### Task item
Once the line with "-- stated objective: alternative" is found in the entries below, print it and each following line exactly, stopping after the line with "-- what changed: The"; print nothing else.

Top of Data shown

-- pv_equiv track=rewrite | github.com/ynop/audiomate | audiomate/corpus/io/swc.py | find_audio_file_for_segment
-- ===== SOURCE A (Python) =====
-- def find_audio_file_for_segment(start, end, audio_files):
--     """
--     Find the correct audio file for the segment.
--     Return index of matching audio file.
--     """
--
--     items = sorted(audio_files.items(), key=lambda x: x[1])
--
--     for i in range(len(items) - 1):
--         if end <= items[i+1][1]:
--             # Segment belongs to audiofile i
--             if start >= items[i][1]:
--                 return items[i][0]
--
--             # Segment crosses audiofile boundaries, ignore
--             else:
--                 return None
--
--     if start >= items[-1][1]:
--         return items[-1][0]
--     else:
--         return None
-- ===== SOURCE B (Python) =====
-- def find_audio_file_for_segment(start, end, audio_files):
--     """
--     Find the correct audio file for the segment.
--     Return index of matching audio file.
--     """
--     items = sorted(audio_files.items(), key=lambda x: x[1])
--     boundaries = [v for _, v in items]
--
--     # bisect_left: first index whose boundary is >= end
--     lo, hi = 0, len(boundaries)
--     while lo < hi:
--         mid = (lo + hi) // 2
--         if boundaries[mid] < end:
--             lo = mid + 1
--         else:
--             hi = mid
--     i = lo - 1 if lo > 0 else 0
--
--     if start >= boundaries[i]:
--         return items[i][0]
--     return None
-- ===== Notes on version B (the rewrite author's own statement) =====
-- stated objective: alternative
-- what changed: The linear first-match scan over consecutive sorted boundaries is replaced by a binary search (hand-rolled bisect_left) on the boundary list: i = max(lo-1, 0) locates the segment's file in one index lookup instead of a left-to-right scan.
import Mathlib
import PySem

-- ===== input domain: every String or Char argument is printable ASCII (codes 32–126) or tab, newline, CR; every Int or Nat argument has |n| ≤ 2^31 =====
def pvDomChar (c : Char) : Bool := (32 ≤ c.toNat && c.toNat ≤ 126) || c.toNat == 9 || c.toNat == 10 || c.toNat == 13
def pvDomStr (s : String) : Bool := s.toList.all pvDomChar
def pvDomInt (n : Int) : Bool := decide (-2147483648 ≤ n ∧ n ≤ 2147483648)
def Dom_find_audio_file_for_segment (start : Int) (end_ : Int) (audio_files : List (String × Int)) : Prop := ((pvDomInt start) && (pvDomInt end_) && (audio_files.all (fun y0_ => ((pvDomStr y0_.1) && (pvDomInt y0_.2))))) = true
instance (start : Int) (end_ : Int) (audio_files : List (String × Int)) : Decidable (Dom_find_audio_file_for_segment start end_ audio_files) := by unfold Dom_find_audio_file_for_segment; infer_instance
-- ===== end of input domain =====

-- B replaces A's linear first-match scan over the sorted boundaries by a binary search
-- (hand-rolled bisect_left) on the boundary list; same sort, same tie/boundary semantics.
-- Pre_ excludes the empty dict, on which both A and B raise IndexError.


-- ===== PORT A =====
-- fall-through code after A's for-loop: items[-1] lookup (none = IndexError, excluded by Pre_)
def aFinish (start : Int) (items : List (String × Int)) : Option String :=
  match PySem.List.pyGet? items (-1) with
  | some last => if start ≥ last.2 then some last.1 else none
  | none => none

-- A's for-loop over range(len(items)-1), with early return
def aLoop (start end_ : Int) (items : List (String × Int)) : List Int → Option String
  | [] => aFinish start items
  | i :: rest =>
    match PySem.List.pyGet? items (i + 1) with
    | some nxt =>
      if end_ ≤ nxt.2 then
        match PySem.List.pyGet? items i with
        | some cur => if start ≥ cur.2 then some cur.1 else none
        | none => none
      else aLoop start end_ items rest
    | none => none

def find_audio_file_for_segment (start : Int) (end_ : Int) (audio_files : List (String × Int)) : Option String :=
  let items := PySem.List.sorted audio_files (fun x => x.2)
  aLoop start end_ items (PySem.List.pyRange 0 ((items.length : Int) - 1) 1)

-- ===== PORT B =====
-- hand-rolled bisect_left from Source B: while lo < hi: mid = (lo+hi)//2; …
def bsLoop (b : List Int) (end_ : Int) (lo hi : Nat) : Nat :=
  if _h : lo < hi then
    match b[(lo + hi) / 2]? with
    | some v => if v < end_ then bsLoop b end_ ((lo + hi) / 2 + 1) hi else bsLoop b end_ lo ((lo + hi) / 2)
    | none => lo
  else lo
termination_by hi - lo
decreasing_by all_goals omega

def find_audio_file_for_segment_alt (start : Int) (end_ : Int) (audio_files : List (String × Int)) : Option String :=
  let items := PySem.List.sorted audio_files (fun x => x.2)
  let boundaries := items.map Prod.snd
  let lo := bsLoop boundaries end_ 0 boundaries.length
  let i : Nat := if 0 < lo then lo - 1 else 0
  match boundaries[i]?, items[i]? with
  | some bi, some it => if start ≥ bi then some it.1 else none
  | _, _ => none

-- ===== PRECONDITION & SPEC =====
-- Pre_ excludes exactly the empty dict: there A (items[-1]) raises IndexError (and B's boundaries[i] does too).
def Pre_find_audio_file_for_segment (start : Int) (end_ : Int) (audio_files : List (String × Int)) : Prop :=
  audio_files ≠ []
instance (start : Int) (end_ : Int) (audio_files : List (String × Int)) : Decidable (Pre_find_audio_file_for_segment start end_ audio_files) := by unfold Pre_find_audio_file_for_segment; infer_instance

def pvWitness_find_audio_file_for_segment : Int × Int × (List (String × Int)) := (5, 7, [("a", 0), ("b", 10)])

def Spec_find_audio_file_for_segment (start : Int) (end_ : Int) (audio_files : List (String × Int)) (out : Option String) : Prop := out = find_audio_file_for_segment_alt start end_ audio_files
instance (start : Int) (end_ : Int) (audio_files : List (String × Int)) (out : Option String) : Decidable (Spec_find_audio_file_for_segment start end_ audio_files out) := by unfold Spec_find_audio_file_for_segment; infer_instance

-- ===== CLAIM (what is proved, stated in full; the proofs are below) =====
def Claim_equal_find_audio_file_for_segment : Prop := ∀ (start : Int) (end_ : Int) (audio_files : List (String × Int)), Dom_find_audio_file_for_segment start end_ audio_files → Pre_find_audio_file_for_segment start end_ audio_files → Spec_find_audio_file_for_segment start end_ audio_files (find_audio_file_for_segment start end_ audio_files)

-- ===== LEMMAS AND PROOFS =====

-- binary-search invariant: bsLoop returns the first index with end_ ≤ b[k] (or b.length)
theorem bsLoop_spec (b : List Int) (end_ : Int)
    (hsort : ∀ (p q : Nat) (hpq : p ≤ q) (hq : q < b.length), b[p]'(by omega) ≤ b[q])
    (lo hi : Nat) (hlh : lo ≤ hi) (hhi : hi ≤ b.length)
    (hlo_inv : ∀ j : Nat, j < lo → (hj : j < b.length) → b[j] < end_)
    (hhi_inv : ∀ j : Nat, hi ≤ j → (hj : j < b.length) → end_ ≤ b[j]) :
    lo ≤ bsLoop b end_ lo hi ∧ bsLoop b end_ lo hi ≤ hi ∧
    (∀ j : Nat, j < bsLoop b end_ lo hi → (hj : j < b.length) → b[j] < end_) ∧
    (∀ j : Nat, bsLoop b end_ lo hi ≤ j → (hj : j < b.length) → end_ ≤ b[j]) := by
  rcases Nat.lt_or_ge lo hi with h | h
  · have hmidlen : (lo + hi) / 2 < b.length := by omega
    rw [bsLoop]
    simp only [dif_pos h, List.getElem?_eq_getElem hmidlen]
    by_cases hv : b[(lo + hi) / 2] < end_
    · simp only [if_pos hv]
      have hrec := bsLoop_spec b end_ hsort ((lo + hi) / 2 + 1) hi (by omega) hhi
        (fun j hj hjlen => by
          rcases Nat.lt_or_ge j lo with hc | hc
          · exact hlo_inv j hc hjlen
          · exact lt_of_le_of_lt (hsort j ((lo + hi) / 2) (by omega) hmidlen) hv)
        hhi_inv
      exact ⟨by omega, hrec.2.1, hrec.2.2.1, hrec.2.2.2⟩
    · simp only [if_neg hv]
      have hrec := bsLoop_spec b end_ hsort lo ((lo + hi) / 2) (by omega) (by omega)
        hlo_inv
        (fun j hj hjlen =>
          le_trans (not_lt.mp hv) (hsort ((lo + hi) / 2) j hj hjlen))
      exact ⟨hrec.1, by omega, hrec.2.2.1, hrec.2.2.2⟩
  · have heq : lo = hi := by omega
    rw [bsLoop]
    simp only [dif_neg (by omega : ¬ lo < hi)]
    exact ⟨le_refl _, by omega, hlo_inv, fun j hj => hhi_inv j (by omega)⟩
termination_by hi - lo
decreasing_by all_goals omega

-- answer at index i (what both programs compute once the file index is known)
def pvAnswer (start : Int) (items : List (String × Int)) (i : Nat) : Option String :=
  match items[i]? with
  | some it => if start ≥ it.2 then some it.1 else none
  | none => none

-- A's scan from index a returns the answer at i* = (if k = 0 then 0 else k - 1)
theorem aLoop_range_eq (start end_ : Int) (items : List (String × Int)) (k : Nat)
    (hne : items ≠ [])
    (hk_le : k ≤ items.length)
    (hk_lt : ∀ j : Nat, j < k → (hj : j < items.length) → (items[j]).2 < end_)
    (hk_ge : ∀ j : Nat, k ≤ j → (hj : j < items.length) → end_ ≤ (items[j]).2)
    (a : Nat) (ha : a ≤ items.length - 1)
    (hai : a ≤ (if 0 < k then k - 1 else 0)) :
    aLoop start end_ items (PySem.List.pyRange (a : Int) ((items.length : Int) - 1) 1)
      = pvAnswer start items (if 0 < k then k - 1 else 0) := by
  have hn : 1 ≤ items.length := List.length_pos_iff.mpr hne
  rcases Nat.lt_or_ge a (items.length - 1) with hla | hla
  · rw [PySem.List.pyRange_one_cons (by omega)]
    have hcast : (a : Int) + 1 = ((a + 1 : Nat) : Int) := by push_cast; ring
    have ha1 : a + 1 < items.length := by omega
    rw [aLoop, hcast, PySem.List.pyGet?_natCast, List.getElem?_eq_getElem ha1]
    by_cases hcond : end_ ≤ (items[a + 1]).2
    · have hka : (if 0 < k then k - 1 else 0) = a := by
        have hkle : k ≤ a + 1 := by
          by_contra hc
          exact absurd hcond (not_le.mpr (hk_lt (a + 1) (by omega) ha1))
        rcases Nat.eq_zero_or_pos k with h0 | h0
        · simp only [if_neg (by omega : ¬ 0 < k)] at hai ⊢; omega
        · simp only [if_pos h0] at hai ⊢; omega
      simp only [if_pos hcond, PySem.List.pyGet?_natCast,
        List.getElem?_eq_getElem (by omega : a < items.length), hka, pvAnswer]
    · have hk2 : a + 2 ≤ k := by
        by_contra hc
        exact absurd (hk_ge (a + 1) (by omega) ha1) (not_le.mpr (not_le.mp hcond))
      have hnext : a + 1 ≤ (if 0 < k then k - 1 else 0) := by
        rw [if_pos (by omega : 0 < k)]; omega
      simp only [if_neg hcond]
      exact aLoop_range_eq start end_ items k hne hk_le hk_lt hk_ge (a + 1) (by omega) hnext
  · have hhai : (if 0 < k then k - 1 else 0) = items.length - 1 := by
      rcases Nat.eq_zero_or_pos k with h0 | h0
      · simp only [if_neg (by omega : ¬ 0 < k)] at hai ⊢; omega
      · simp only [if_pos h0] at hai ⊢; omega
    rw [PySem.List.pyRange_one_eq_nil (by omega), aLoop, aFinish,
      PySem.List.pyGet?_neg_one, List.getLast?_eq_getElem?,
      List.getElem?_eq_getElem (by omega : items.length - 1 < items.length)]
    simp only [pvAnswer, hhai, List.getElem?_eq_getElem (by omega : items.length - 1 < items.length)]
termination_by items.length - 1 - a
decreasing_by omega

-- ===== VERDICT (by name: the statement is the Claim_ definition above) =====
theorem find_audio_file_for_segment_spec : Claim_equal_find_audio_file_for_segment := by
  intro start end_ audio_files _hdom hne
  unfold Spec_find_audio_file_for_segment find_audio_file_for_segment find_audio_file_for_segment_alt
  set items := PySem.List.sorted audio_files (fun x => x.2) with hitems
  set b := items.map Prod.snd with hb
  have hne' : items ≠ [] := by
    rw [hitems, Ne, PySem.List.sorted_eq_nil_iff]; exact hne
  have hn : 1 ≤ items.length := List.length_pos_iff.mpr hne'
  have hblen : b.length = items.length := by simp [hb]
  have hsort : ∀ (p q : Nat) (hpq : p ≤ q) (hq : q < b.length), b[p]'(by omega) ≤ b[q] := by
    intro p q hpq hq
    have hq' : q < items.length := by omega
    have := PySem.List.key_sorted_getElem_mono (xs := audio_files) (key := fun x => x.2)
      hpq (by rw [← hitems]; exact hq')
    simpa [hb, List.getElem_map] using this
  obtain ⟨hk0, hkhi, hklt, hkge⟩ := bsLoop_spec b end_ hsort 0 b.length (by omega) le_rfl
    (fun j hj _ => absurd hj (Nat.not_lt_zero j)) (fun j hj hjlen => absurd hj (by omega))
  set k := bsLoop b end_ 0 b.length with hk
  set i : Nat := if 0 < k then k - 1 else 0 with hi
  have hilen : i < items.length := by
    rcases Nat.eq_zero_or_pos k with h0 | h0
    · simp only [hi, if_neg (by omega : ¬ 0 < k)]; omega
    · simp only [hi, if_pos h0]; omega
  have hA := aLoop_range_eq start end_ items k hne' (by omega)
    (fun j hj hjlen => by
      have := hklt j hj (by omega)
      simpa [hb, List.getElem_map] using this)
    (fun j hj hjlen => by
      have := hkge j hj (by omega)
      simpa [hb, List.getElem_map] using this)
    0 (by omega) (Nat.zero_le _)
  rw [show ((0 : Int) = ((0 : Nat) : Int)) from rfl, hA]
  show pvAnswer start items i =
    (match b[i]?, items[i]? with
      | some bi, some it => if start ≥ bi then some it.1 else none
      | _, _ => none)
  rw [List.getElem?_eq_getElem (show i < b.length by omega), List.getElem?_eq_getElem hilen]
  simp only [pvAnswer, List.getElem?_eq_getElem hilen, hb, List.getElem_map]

Bottom of Data shown

### Expected answer
-- stated objective: alternative
-- what changed: The linear first-match scan over consecutive sorted boundaries is replaced by a binary search (hand-rolled bisect_left) on the boundary list: i = max(lo-1, 0) locates the segment's file in one index lookup instead of a left-to-right scan.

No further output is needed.